SOLVED_RSS feeds & MySQL- 100 Records Only!

dudester
dudester New Altair Community Member
edited November 5 in Community Q&A
I'll try to be brief:  basically I have an issue trying to scrape complete RSS feeds into a MySQL database.  Largely it works OK; for some reason that I can't decipher, it will only read 100 entries into MySQL, and lately has been freezing my computer, likely due to memory constraints.  (I speculate that this may due to recent extension additions -Image Processing, IDA?).  
Anyway, according to the log, the RSS feed is pulled is less than 5 seconds, then it hangs while it tries to display results.  The system monitor shows available memory down to zip.  I believe I have the MySQL settings correct; the data example set in Rapid Miner never pulls more than 100 entries at a time, even while I've got the batch size at 10,000.  I need another pair of eyes...

So, the code below for the process:

<?xml version="1.0" encoding="UTF-8" standalone="no"?>
<process version="5.2.003">
 <context>
   <input/>
   <output/>
   <macros/>
 </context>
 <operator activated="true" class="process" compatibility="5.2.003" expanded="true" name="Process">
   <parameter key="logverbosity" value="all"/>
   <process expanded="true" height="466" width="797">
     <operator activated="true" class="web:read_rss" compatibility="5.2.000" expanded="true" height="60" name="Read RSS Feed" width="90" x="45" y="30">
       <parameter key="url" value="http://some random feed=rss"/>
       <parameter key="random_user_agent" value="true"/>
       <parameter key="connection_timeout" value="100000"/>
       <parameter key="read_timeout" value="100000"/>
     </operator>
     <operator activated="true" class="write_database" compatibility="5.2.003" expanded="true" height="60" name="Write Database" width="90" x="246" y="75">
       <parameter key="connection" value="dbconnectionvalue"/>
       <parameter key="use_default_schema" value="false"/>
       <parameter key="schema_name" value="schema1"/>
       <parameter key="table_name" value="tablename1"/>
       <parameter key="overwrite_mode" value="append"/>
       <parameter key="batch_size" value="10000"/>
     </operator>
     <connect from_op="Read RSS Feed" from_port="output" to_op="Write Database" to_port="input"/>
     <connect from_op="Write Database" from_port="through" to_port="result 1"/>
     <portSpacing port="source_input 1" spacing="0"/>
     <portSpacing port="sink_result 1" spacing="0"/>
     <portSpacing port="sink_result 2" spacing="0"/>
   </process>
 </operator>
</process>

Why the magic number of 100 feeds only pulled?  I don't see it, either here or in Rapid Miner preferences.
Tagged:

Answers

  • dudester
    dudester New Altair Community Member
    Oops, my bad...nothing to do with either Rapid Miner or MySQL.
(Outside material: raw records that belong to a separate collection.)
-- where Python raises ValueError (n < 2, k < 0, D = 0) the port returns (0, 0, 0); Pre_ excludes those inputs
def lucas_sequence_py (n : Int) (P : Int) (Q : Int) (k : Int) : Int × Int × Int :=
  let D := P * P - 4 * Q
  if n < 2 then (0, 0, 0)
  else if k < 0 then (0, 0, 0)
  else if D = 0 then (0, 0, 0)
  else if k = 0 then (0, 2, Q)
  else
    let kn := k.toNat
    let b := PySem.Int.bitLength k
    if Q = 1 then
      let (U, V) := pvLoopQ1 n P D kn b (1, P)
      (PySem.Int.mod U n, PySem.Int.mod V n, Q)
    else if P = 1 ∧ Q = -1 then
      let (U, V, Qk) := pvLoopS n D kn b (1, P, Q)
      (PySem.Int.mod U n, PySem.Int.mod V n, Qk)
    else
      let (U, V, Qk) := pvLoopG n P Q D kn b (1, P, Q)
      (PySem.Int.mod U n, PySem.Int.mod V n, Qk)

-- ===== PORT B =====
-- Source B's inner `lucas(m)`: recursion on the binary prefix m of k (recurse on m >> 1).  The extra
-- fuel argument (called with fuel = m ≥ recursion depth) only makes the recursion structural;
-- it never changes the computed value.
def pvLucasAlt (n P Q D : Int) : Nat → Nat → Int × Int × Int
  | 0, _ => (1, P, Q)
  | fuel + 1, m =>
    if m ≤ 1 then (1, P, Q)
    else
      let (U, V, Qk) := pvLucasAlt n P Q D fuel (m >>> 1)
      let U := PySem.Int.mod (U * V) n
      let V := PySem.Int.mod (V * V - 2 * Qk) n
      let Qk := Qk * Qk
      let (U, V, Qk) :=
        if m &&& 1 = 1 then
          let U2 := U * P + V
          let V2 := V * P + U * D
          let U2 := if PySem.Int.band U2 1 ≠ 0 then U2 + n else U2
          let V2 := if PySem.Int.band V2 1 ≠ 0 then V2 + n else V2
          (U2 >>> (1 : Nat), V2 >>> (1 : Nat), Qk * Q)
        else (U, V, Qk)
      (U, V, PySem.Int.mod Qk n)

def lucas_sequence_py_alt (n : Int) (P : Int) (Q : Int) (k : Int) : Int × Int × Int :=
  let D := P * P - 4 * Q
  if n < 2 then (0, 0, 0)
  else if k < 0 then (0, 0, 0)
  else if D = 0 then (0, 0, 0)
  else if k = 0 then (0, 2, Q)
  else
    let (U, V, Qk) := pvLucasAlt n P Q D k.toNat k.toNat
    (PySem.Int.mod U n, PySem.Int.mod V n, Qk)

-- ===== PRECONDITION & SPEC =====
-- Pre_ excludes exactly the ValueError guards of A: n < 2, k < 0, or D = P*P - 4*Q = 0
def Pre_lucas_sequence_py (n : Int) (P : Int) (Q : Int) (k : Int) : Prop :=
  2 ≤ n ∧ 0 ≤ k ∧ P * P - 4 * Q ≠ 0
instance (n : Int) (P : Int) (Q : Int) (k : Int) : Decidable (Pre_lucas_sequence_py n P Q k) := by
  unfold Pre_lucas_sequence_py; infer_instance

def pvWitness_lucas_sequence_py : Int × Int × Int × Int := (5, 3, 1, 4)

-- On Selfridge parameters P = 1, Q = -1 with odd k ≥ 3, A returns -1 (its internal sign flag) as the
-- third component although the docstring promises "Q^k … modulo n"; B returns the reduced residue n - 1,
-- which is the intended value.
def D_lucas_sequence_py (n : Int) (P : Int) (Q : Int) (k : Int) : Prop :=
  P = 1 ∧ Q = -1 ∧ k % 2 = 1 ∧ 3 ≤ k
instance (n : Int) (P : Int) (Q : Int) (k : Int) : Decidable (D_lucas_sequence_py n P Q k) := by
  unfold D_lucas_sequence_py; infer_instance

def Spec_lucas_sequence_py (n : Int) (P : Int) (Q : Int) (k : Int) (out : Int × Int × Int) : Prop :=
  ¬ D_lucas_sequence_py n P Q k → out = lucas_sequence_py_alt n P Q k
instance (n : Int) (P : Int) (Q : Int) (k : Int) (out : Int × Int × Int) : Decidable (Spec_lucas_sequence_py n P Q k out) := by
  unfold Spec_lucas_sequence_py; infer_instance

def pvDiffWitness_lucas_sequence_py : Int × Int × Int × Int := (5, 1, -1, 3)
def pvDiffWitnessOut_lucas_sequence_py : (Int × Int × Int) × (Int × Int × Int) := ((2, 4, -1), (2, 4, 4))

-- ===== CLAIM (what is proved, stated in full; the proofs are below) =====
def Claim_unchanged_lucas_sequence_py : Prop := ∀ (n : Int) (P : Int) (Q : Int) (k : Int), Dom_lucas_sequence_py n P Q k → Pre_lucas_sequence_py n P Q k → Spec_lucas_sequence_py n P Q k (lucas_sequence_py n P Q k)
def Claim_changed_lucas_sequence_py : Prop := Dom_lucas_sequence_py (pvDiffWitness_lucas_sequence_py.1) (pvDiffWitness_lucas_sequence_py.2.1) (pvDiffWitness_lucas_sequence_py.2.2.1) (pvDiffWitness_lucas_sequence_py.2.2.2) ∧ Pre_lucas_sequence_py (pvDiffWitness_lucas_sequence_py.1) (pvDiffWitness_lucas_sequence_py.2.1) (pvDiffWitness_lucas_sequence_py.2.2.1) (pvDiffWitness_lucas_sequence_py.2.2.2) ∧ D_lucas_sequence_py (pvDiffWitness_lucas_sequence_py.1) (pvDiffWitness_lucas_sequence_py.2.1) (pvDiffWitness_lucas_sequence_py.2.2.1) (pvDiffWitness_lucas_sequence_py.2.2.2) ∧ lucas_sequence_py (pvDiffWitness_lucas_sequence_py.1) (pvDiffWitness_lucas_sequence_py.2.1) (pvDiffWitness_lucas_sequence_py.2.2.1) (pvDiffWitness_lucas_sequence_py.2.2.2) = pvDiffWitnessOut_lucas_sequence_py.1 ∧ lucas_sequence_py_alt (pvDiffWitness_lucas_sequence_py.1) (pvDiffWitness_lucas_sequence_py.2.1) (pvDiffWitness_lucas_sequence_py.2.2.1) (pvDiffWitness_lucas_sequence_py.2.2.2) = pvDiffWitnessOut_lucas_sequence_py.2 ∧ pvDiffWitnessOut_lucas_sequence_py.1 ≠ pvDiffWitnessOut_lucas_sequence_py.2
def Claim_exact_lucas_sequence_py : Prop := ∀ (n : Int) (P : Int) (Q : Int) (k : Int), Dom_lucas_sequence_py n P Q k → Pre_lucas_sequence_py n P Q k → D_lucas_sequence_py n P Q k → lucas_sequence_py n P Q k ≠ lucas_sequence_py_alt n P Q k

-- ===== LEMMAS AND PROOFS =====

-- the one general ladder step (squaring, optional odd-bit addition step, final Qk %= n)
def pvStepG (n P Q D : Int) (bit : Bool) : Int × Int × Int → Int × Int × Int
  | (U, V, Qk) =>
    let U := PySem.Int.mod (U * V) n
    let V := PySem.Int.mod (V * V - 2 * Qk) n
    let Qk := Qk * Qk
    let (U, V, Qk) :=
      if bit then
        let U2 := U * P + V
        let V2 := V * P + U * D
        let U2 := if PySem.Int.band U2 1 ≠ 0 then U2 + n else U2
        let V2 := if PySem.Int.band V2 1 ≠ 0 then V2 + n else V2
        (U2 >>> (1 : Nat), V2 >>> (1 : Nat), Qk * Q)
      else (U, V, Qk)
    (U, V, PySem.Int.mod Qk n)

-- the Selfridge (P = 1, Q = -1) step of A
def pvStepS (n D : Int) (bit : Bool) : Int × Int × Int → Int × Int × Int
  | (U, V, Qk) =>
    let U := PySem.Int.mod (U * V) n
    let (V, Qk) :=
      if Qk = 1 then (PySem.Int.mod (V * V - 2) n, Qk)
      else (PySem.Int.mod (V * V + 2) n, (1 : Int))
    if bit then
      let U2 := U + V
      let V2 := V + U * D
      let U2 := if PySem.Int.band U2 1 ≠ 0 then U2 + n else U2
      let V2 := if PySem.Int.band V2 1 ≠ 0 then V2 + n else V2
      (U2 >>> (1 : Nat), V2 >>> (1 : Nat), (-1 : Int))
    else (U, V, Qk)

theorem pvLoopG_iter (n P Q D : Int) (kn b : Nat) (s : Int × Int × Int) :
    pvLoopG n P Q D kn (b + 2) s
      = pvLoopG n P Q D kn (b + 1) (pvStepG n P Q D (decide ((kn >>> b) &&& 1 = 1)) s) := by
  rcases s with ⟨U, V, Qk⟩
  simp only [pvLoopG, pvStepG, decide_eq_true_eq]

theorem pvLoopS_iter (n D : Int) (kn b : Nat) (s : Int × Int × Int) :
    pvLoopS n D kn (b + 2) s
      = pvLoopS n D kn (b + 1) (pvStepS n D (decide ((kn >>> b) &&& 1 = 1)) s) := by
  rcases s with ⟨U, V, Qk⟩
  simp only [pvLoopS, pvStepS, decide_eq_true_eq]

theorem pvLoopG_peel (n P Q D : Int) (b : Nat) :
    ∀ (kn : Nat) (s : Int × Int × Int),
      pvLoopG n P Q D kn (b + 2) s
        = pvStepG n P Q D (decide (kn &&& 1 = 1)) (pvLoopG n P Q D (kn >>> 1) (b + 1) s) := by
  induction b with
  | zero =>
    intro kn s
    rw [pvLoopG_iter]
    simp [pvLoopG]
  | succ b ih =>
    intro kn s
    rw [pvLoopG_iter, ih, pvLoopG_iter]
    have hb : (kn >>> 1) >>> b = kn >>> (b + 1) := by
      rw [Nat.add_comm, Nat.shiftRight_add]
    rw [hb]

theorem pvLucasAlt_eq (n P Q D : Int) (fuel m : Nat) (hm : 2 ≤ m) :
    pvLucasAlt n P Q D (fuel + 1) m
      = pvStepG n P Q D (decide (m &&& 1 = 1)) (pvLucasAlt n P Q D fuel (m >>> 1)) := by
  rcases h : pvLucasAlt n P Q D fuel (m >>> 1) with ⟨U, V, Qk⟩
  simp only [pvLucasAlt, pvStepG, h, decide_eq_true_eq, if_neg (show ¬ m ≤ 1 by omega)]

theorem pvBitLen_succ (m : Nat) (hm : 1 ≤ m) :
    PySem.Int.bitLength (m : Int) = PySem.Int.bitLength ((m >>> 1 : Nat) : Int) + 1 := by
  have h := PySem.Int.bitLength_natCast (m := m) (by omega)
  simpa [Nat.shiftRight_eq_div_pow] using h

theorem pvBitLen_pos (m : Nat) (hm : 1 ≤ m) : 1 ≤ PySem.Int.bitLength (m : Int) := by
  rw [pvBitLen_succ m hm]; omega

-- A's MSB-first counted loop computes exactly B's structural recursion on the prefix
theorem pvLoopG_eq_alt (n P Q D : Int) :
    ∀ (m : Nat), 1 ≤ m → ∀ (fuel : Nat), m ≤ fuel →
      pvLoopG n P Q D m (PySem.Int.bitLength (m : Int)) (1, P, Q) = pvLucasAlt n P Q D fuel m := by
  intro m
  induction m using Nat.strong_induction_on with
  | _ m ih =>
    intro hm fuel hfuel
    match fuel with
    | 0 => omega
    | f + 1 =>
      by_cases h2 : m ≤ 1
      · have : m = 1 := by omega
        subst this
        simp [pvLucasAlt, pvLoopG, show PySem.Int.bitLength (1 : Int) = 1 from by decide]
      · have hm2 : 2 ≤ m := by omega
        have hhalf : 1 ≤ m >>> 1 := by
          simp only [Nat.shiftRight_eq_div_pow, pow_one]; omega
        have hlt : m >>> 1 < m := by
          simpa [Nat.shiftRight_eq_div_pow] using Nat.div_lt_self (by omega) (by omega)
        have hbl1 := pvBitLen_pos (m >>> 1) hhalf
        rw [pvLucasAlt_eq n P Q D f m hm2,
          ← ih (m >>> 1) hlt hhalf f (by omega),
          pvBitLen_succ m (by omega),
          show PySem.Int.bitLength ((m >>> 1 : Nat) : Int) + 1
              = (PySem.Int.bitLength ((m >>> 1 : Nat) : Int) - 1) + 2 from by omega,
          pvLoopG_peel,
          show (PySem.Int.bitLength ((m >>> 1 : Nat) : Int) - 1) + 1
              = PySem.Int.bitLength ((m >>> 1 : Nat) : Int) from by omega]

theorem pvModOne (n : Int) (hn : 2 ≤ n) : PySem.Int.mod 1 n = 1 := by
  rw [PySem.Int.mod_eq_emod_of_pos (by omega)]
  exact Int.emod_eq_of_lt (by norm_num) (by omega)

theorem pvModNegOne (n : Int) (hn : 2 ≤ n) : PySem.Int.mod (-1) n = n - 1 := by
  rw [PySem.Int.mod_eq_emod_of_pos (by omega),
    show (-1 : Int) = (n - 1) + n * (-1) from by ring,
    Int.add_mul_emod_self_left]
  exact Int.emod_eq_of_lt (by omega) (by omega)

-- the Q = 1 branch is the general step with the Qk component frozen at 1
theorem pvLoopQ1_eq_loopG (n P D : Int) (hn : 2 ≤ n) (kn : Nat) :
    ∀ (b : Nat) (U V : Int),
      pvLoopG n P 1 D kn b (U, V, 1)
        = ((pvLoopQ1 n P D kn b (U, V)).1, (pvLoopQ1 n P D kn b (U, V)).2, 1) := by
  intro b
  induction b using Nat.strong_induction_on with
  | _ b ih =>
    intro U V
    match b with
    | 0 => simp [pvLoopG, pvLoopQ1]
    | 1 => simp [pvLoopG, pvLoopQ1]
    | b + 2 =>
      by_cases hbit : (kn >>> b) &&& 1 = 1
      · simp only [pvLoopG, pvLoopQ1, if_pos hbit, mul_one, one_mul, pvModOne n hn]
        exact ih (b + 1) (by omega) _ _
      · simp only [pvLoopG, pvLoopQ1, if_neg hbit, mul_one, one_mul, pvModOne n hn]
        exact ih (b + 1) (by omega) _ _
    Apparently Yahoo Pipes limits the amount of data you can scrape at a time to 100 items.  There is kind of a workaround but best to either use another online mashup, or perhaps a desktop variety for later input into DM.

    From http://pipes.yqlblog.net/.

    RSS pagination.
    "Initial RSS output is now limited to the first 100 items. Each paginated page is limited to 100 items as well. To access each subsequent page add parameter &page=2…etc. to the pipe.run url to retrieve more items."